In July and August 2020, I registered an ASN and provider independent IPv4 and IPv6 addresses at the American Registry for Internet Numbers. This was particularly useful for me, as it allowed me to realize many of the advantages that comes with having static, routed IPv6 prefixes, such as reverse DNS, the guaranteed ability to realize Snippets:Nginx geo local server address (required for things like IPv6 Things and Socketbox), and the ability to create a network with multiple downstream routers using static routes and/or prefix delegation.

However, what I did not like about this was that I had to spend a lot of money doing all of this. The ARIN fees already cost me over one thousand dollars.

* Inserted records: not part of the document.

-- pv_equiv track=rewrite | github.com/Purota/cp_algo | sheet/junior/a/0011-sereja_and_dima.py | sereja_and_dima
-- ===== SOURCE A (Python) =====
-- def sereja_and_dima(c, n):
--     s = d = 0
--     s_turn = n % 2
--     while n > 0:
--         c_n = c[0]
--         i = 0
--         if c_n < c[-1]:
--             c_n = c[-1]
--             i = -1
--         c.pop(i)
--         if n % 2 == s_turn:
--             s += c_n
--         else:
--             d += c_n
--         n -= 1
--     return s, d
-- ===== SOURCE B (Python) =====
-- def sereja_and_dima(c, n):
--     # Two index pointers into c instead of popping (no O(n) list shifts, c left unmodified);
--     # selections are recorded in order and then distributed by a reverse swap-fold
--     # (the head pick always lands on Sereja) instead of per-turn parity arithmetic.
--     i, j = 0, len(c) - 1
--     picks = []
--     for _ in range(max(n, 0)):
--         if c[i] >= c[j]:
--             picks.append(c[i])
--             i += 1
--         else:
--             picks.append(c[j])
--             j -= 1
--     s = d = 0
--     for v in reversed(picks):
--         s, d = v + d, s
--     return s, d
-- ===== Notes on version B (the rewrite author's own statement) =====
-- stated objective: faster
-- what changed: B walks the list with two index pointers and records the picks, then splits them between the players by a reverse swap-fold, instead of A's per-turn parity test with pop(0)/pop(-1) mutations that shift the whole list each turn.
import Mathlib
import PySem

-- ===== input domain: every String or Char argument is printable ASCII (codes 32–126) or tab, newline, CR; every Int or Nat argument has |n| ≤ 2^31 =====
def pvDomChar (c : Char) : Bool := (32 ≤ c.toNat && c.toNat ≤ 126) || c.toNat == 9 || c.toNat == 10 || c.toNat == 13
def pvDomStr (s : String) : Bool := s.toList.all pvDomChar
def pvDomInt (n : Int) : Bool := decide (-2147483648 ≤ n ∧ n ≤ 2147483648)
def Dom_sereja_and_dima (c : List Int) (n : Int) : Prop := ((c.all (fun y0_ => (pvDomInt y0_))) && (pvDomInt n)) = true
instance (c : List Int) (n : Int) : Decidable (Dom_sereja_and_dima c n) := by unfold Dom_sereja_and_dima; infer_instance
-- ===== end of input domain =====

-- B replaces A's pop-both-ends loop with two index pointers into an unchanged list plus a
-- reverse swap-fold over the recorded picks (no per-turn parity test, no list mutation);
-- A empties the list c in place and B does not, so the equivalence proved here is about
-- the return value only.

-- ===== PORT A =====
-- A's while-loop; fuel = n.toNat, since the loop runs exactly n times when no IndexError occurs
def sereja_and_dima_go : Nat → List Int → Int → Int → Int → Int → Int × Int
  | 0, _, _, _, s, d => (s, d)
  | fuel+1, c, n, s_turn, s, d =>
    if n > 0 then
      let c_n0 := (PySem.List.pyGet? c 0).getD 0
      let clast := (PySem.List.pyGet? c (-1)).getD 0
      let cni : Int × Int := if c_n0 < clast then (clast, -1) else (c_n0, 0)
      let c' := ((PySem.List.pop? c cni.2).map Prod.snd).getD []
      if n % 2 == s_turn then
        sereja_and_dima_go fuel c' (n - 1) s_turn (s + cni.1) d
      else
        sereja_and_dima_go fuel c' (n - 1) s_turn s (d + cni.1)
    else (s, d)

def sereja_and_dima (c : List Int) (n : Int) : Int × Int :=
  sereja_and_dima_go n.toNat c n (n % 2) 0 0

-- ===== PORT B =====
-- B's two-pointer picking loop: for _ in range(max(n,0)): compare c[i], c[j], record the pick
def sereja_and_dima_alt_pick : List Int → Int → Int → Nat → List Int
  | _, _, _, 0 => []
  | c, i, j, k+1 =>
    let a := (PySem.List.pyGet? c i).getD 0
    let b := (PySem.List.pyGet? c j).getD 0
    if a ≥ b then a :: sereja_and_dima_alt_pick c (i+1) j k
    else b :: sereja_and_dima_alt_pick c i (j-1) k

-- B's second phase: for v in reversed(picks): s, d = v + d, s
def sereja_and_dima_alt (c : List Int) (n : Int) : Int × Int :=
  let picks := sereja_and_dima_alt_pick c 0 ((c.length : Int) - 1) (max n 0).toNat
  picks.foldr (fun v sd => (v + sd.2, sd.1)) (0, 0)

-- ===== PRECONDITION & SPEC =====
-- A pops n times from c, so it raises IndexError exactly when n > len(c); only those inputs are excluded.
def Pre_sereja_and_dima (c : List Int) (n : Int) : Prop := n ≤ (c.length : Int)
instance (c : List Int) (n : Int) : Decidable (Pre_sereja_and_dima c n) := by
  unfold Pre_sereja_and_dima; infer_instance

def pvWitness_sereja_and_dima : List Int × Int := ([4, 1, 2, 10], 4)

def Spec_sereja_and_dima (c : List Int) (n : Int) (out : Int × Int) : Prop := out = sereja_and_dima_alt c n
instance (c : List Int) (n : Int) (out : Int × Int) : Decidable (Spec_sereja_and_dima c n out) := by unfold Spec_sereja_and_dima; infer_instance

-- ===== CLAIM (what is proved, stated in full; the proofs are below) =====
def Claim_equal_sereja_and_dima : Prop := ∀ (c : List Int) (n : Int), Dom_sereja_and_dima c n → Pre_sereja_and_dima c n → Spec_sereja_and_dima c n (sereja_and_dima c n)

-- ===== LEMMAS AND PROOFS =====

-- The picks produced by A's greedy choices (mirrors A's pick/pop step exactly)
def pvGpicks : List Int → Nat → List Int
  | _, 0 => []
  | c, k+1 =>
    let a := (PySem.List.pyGet? c 0).getD 0
    let b := (PySem.List.pyGet? c (-1)).getD 0
    if a < b then b :: pvGpicks (((PySem.List.pop? c (-1)).map Prod.snd).getD []) k
    else a :: pvGpicks (((PySem.List.pop? c 0).map Prod.snd).getD []) k

def pvFold (l : List Int) : Int × Int := l.foldr (fun v sd => (v + sd.2, sd.1)) (0, 0)

theorem pvFold_cons (v : Int) (l : List Int) :
    pvFold (v :: l) = (v + (pvFold l).2, (pvFold l).1) := rfl

-- A's loop distributes the greedy picks alternately, starting with s (Sereja)
theorem pvA_fold (k : Nat) : ∀ (c : List Int) (s_turn s d : Int),
    (s_turn = 0 ∨ s_turn = 1) →
    sereja_and_dima_go k c (k : Int) s_turn s d =
      if ((k : Int) % 2 == s_turn) = true
      then (s + (pvFold (pvGpicks c k)).1, d + (pvFold (pvGpicks c k)).2)
      else (s + (pvFold (pvGpicks c k)).2, d + (pvFold (pvGpicks c k)).1) := by
  induction k with
  | zero =>
    intro c s_turn s d _
    by_cases h : (((0:Nat) : Int) % 2 == s_turn) = true <;>
      simp [sereja_and_dima_go, pvGpicks, pvFold]
  | succ k ih =>
    intro c s_turn s d hst
    have hq : ((k:Int) % 2 = 0) ∨ ((k:Int) % 2 = 1) := by omega
    have hflip : ((((k+1:Nat)) : Int) % 2 == s_turn) = !(((k : Int)) % 2 == s_turn) := by
      have h2 : (((k+1:Nat)) : Int) = (k:Int) + 1 := by push_cast; ring
      have e1 : ((k:Int)+1) % 2 = 1 - (k:Int) % 2 := by omega
      rw [h2, e1]
      rcases hst with h|h <;> rcases hq with h'|h' <;> rw [h, h'] <;> decide
    simp only [sereja_and_dima_go, pvGpicks]
    rw [if_pos (by push_cast; omega : (((k+1:Nat)) : Int) > 0)]
    have h2 : (((k+1:Nat)) : Int) - 1 = (k:Int) := by push_cast; ring
    rw [h2, hflip]
    by_cases hab : (PySem.List.pyGet? c 0).getD 0 < (PySem.List.pyGet? c (-1)).getD 0 <;>
    by_cases hc : (((k : Int)) % 2 == s_turn) = true <;>
      simp [hab, hc, ih _ s_turn _ _ hst, pvFold_cons] <;> ring_nf

theorem pvTailTake {α : Type} (l : List α) (n : Nat) :
    (l.take (n+1)).tail = l.tail.take n := by cases l <;> simp

-- B's two pointers walk exactly the sublist A would still hold after its pops
theorem pvPick_eq (k : Nat) : ∀ (cs : List Int) (i j : Nat),
    i + k ≤ j + 1 → j < cs.length →
    sereja_and_dima_alt_pick cs (i : Int) (j : Int) k =
      pvGpicks ((cs.drop i).take (j + 1 - i)) k := by
  induction k with
  | zero => intro cs i j _ _; simp [sereja_and_dima_alt_pick, pvGpicks]
  | succ k ih =>
    intro cs i j h1 h2
    have hij : i ≤ j := by omega
    have hi : i < cs.length := by omega
    have hLlen : ((cs.drop i).take (j + 1 - i)).length = j + 1 - i := by
      simp [List.length_take, List.length_drop]; omega
    have hLne : (cs.drop i).take (j + 1 - i) ≠ [] := by
      intro h; rw [h] at hLlen; simp at hLlen; omega
    have hgetL : ∀ m : Nat, m < j + 1 - i →
        ((cs.drop i).take (j + 1 - i))[m]? = cs[i + m]? := by
      intro m hm
      rw [List.getElem?_take_of_lt hm, List.getElem?_drop]
    have ha : (PySem.List.pyGet? cs (i : Int)).getD 0 = cs[i] := by
      simp [PySem.List.pyGet?_natCast, List.getElem?_eq_getElem hi]
    have hb : (PySem.List.pyGet? cs (j : Int)).getD 0 = cs[j] := by
      simp [PySem.List.pyGet?_natCast, List.getElem?_eq_getElem h2]
    have ha' : (PySem.List.pyGet? ((cs.drop i).take (j + 1 - i)) 0).getD 0 = cs[i] := by
      rw [PySem.List.pyGet?_zero, hgetL 0 (by omega),
        List.getElem?_eq_getElem (show i + 0 < cs.length by omega)]
      simp
    have hb' : (PySem.List.pyGet? ((cs.drop i).take (j + 1 - i)) (-1)).getD 0 = cs[j] := by
      rw [PySem.List.pyGet?_neg_one, List.getLast?_eq_getElem?, hLlen,
        show j + 1 - i - 1 = j - i from by omega, hgetL (j - i) (by omega),
        List.getElem?_eq_getElem (show i + (j - i) < cs.length by omega)]
      simp [show i + (j - i) = j from by omega]
    have htail : ((PySem.List.pop? ((cs.drop i).take (j + 1 - i)) 0).map Prod.snd).getD [] =
        (cs.drop (i + 1)).take (j - i) := by
      obtain ⟨x, t, hx⟩ := List.exists_cons_of_ne_nil hLne
      have ht : t = ((cs.drop i).take (j + 1 - i)).tail := by rw [hx, List.tail_cons]
      rw [hx, PySem.List.pop?_zero_cons, Option.map_some, Option.getD_some, ht,
        show j + 1 - i = (j - i) + 1 from by omega, pvTailTake, List.tail_drop]
    have hdrop : ((PySem.List.pop? ((cs.drop i).take (j + 1 - i)) (-1)).map Prod.snd).getD [] =
        (cs.drop i).take (j - i) := by
      have hsplit := (List.dropLast_append_getLast hLne).symm
      conv_lhs => rw [hsplit]
      rw [PySem.List.pop?_last, Option.map_some, Option.getD_some,
        List.dropLast_eq_take, hLlen, List.take_take,
        show min (j + 1 - i - 1) (j + 1 - i) = j - i from by omega]
    simp only [sereja_and_dima_alt_pick, pvGpicks, ha, hb, ha', hb', htail, hdrop]
    by_cases hab : cs[i] ≥ cs[j]
    · rw [if_pos hab, if_neg (by omega : ¬ cs[i] < cs[j])]
      rw [show (i : Int) + 1 = ((i + 1 : Nat) : Int) from by push_cast; ring,
        ih cs (i + 1) j (by omega) h2, show j + 1 - (i + 1) = j - i from by omega]
    · rw [if_neg hab, if_pos (by omega : cs[i] < cs[j])]
      have hij' : i < j := by
        rcases Nat.lt_or_ge i j with h | h
        · exact h
        · have he : i = j := by omega
          subst he; omega
      rw [show (j : Int) - 1 = ((j - 1 : Nat) : Int) from by omega,
        ih cs i (j - 1) (by omega) (by omega),
        show j - 1 + 1 - i = j - i from by omega]

-- ===== VERDICT (by name: the statement is the Claim_ definition above) =====
theorem sereja_and_dima_spec : Claim_equal_sereja_and_dima := by
  intro c n _ hpre
  unfold Pre_sereja_and_dima at hpre
  unfold Spec_sereja_and_dima sereja_and_dima sereja_and_dima_alt
  by_cases hn : n ≤ 0
  · rw [show n.toNat = 0 from by omega, show (max n 0).toNat = 0 from by omega]
    simp [sereja_and_dima_go, sereja_and_dima_alt_pick]
  · have hkn : (n.toNat : Int) = n := by omega
    have hst : n % 2 = 0 ∨ n % 2 = 1 := by omega
    have hA := pvA_fold n.toNat c (n % 2) 0 0 hst
    rw [hkn] at hA
    rw [if_pos (by simp : ((n % 2) == (n % 2)) = true)] at hA
    have hB : sereja_and_dima_alt_pick c 0 ((c.length : Int) - 1) n.toNat =
        pvGpicks c n.toNat := by
      have hlen1 : 1 ≤ c.length := by omega
      have h := pvPick_eq n.toNat c 0 (c.length - 1) (by omega) (by omega)
      have hj : ((c.length - 1 : Nat) : Int) = (c.length : Int) - 1 := by omega
      rw [hj] at h
      simpa [show c.length - 1 + 1 - 0 = c.length from by omega, List.take_length] using h
    rw [show (max n 0).toNat = n.toNat from by omega, hA, hB]
    show _ = pvFold (pvGpicks c n.toNat)
    simp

I also tried to sign up for various business Internet services, but either they did not serve my home (which was in a residential location, not a commercial one, due to COVID), or they were way too expensive for me as an individual. This was certainly not very nice if I wanted to talk about the advantages of IPv6 and allow others to realize those advantages too.

I had already set up a network using the BGP addresses at home using a VPN tunnel. This allowed me to use the BGP addresses directly on the network, but it was overall not very nice, simply because of inefficiencies with using the VPN tunnel in circumstances where the ISP addresses would already suffice, as well as potential privacy issues (due to the ARIN whois).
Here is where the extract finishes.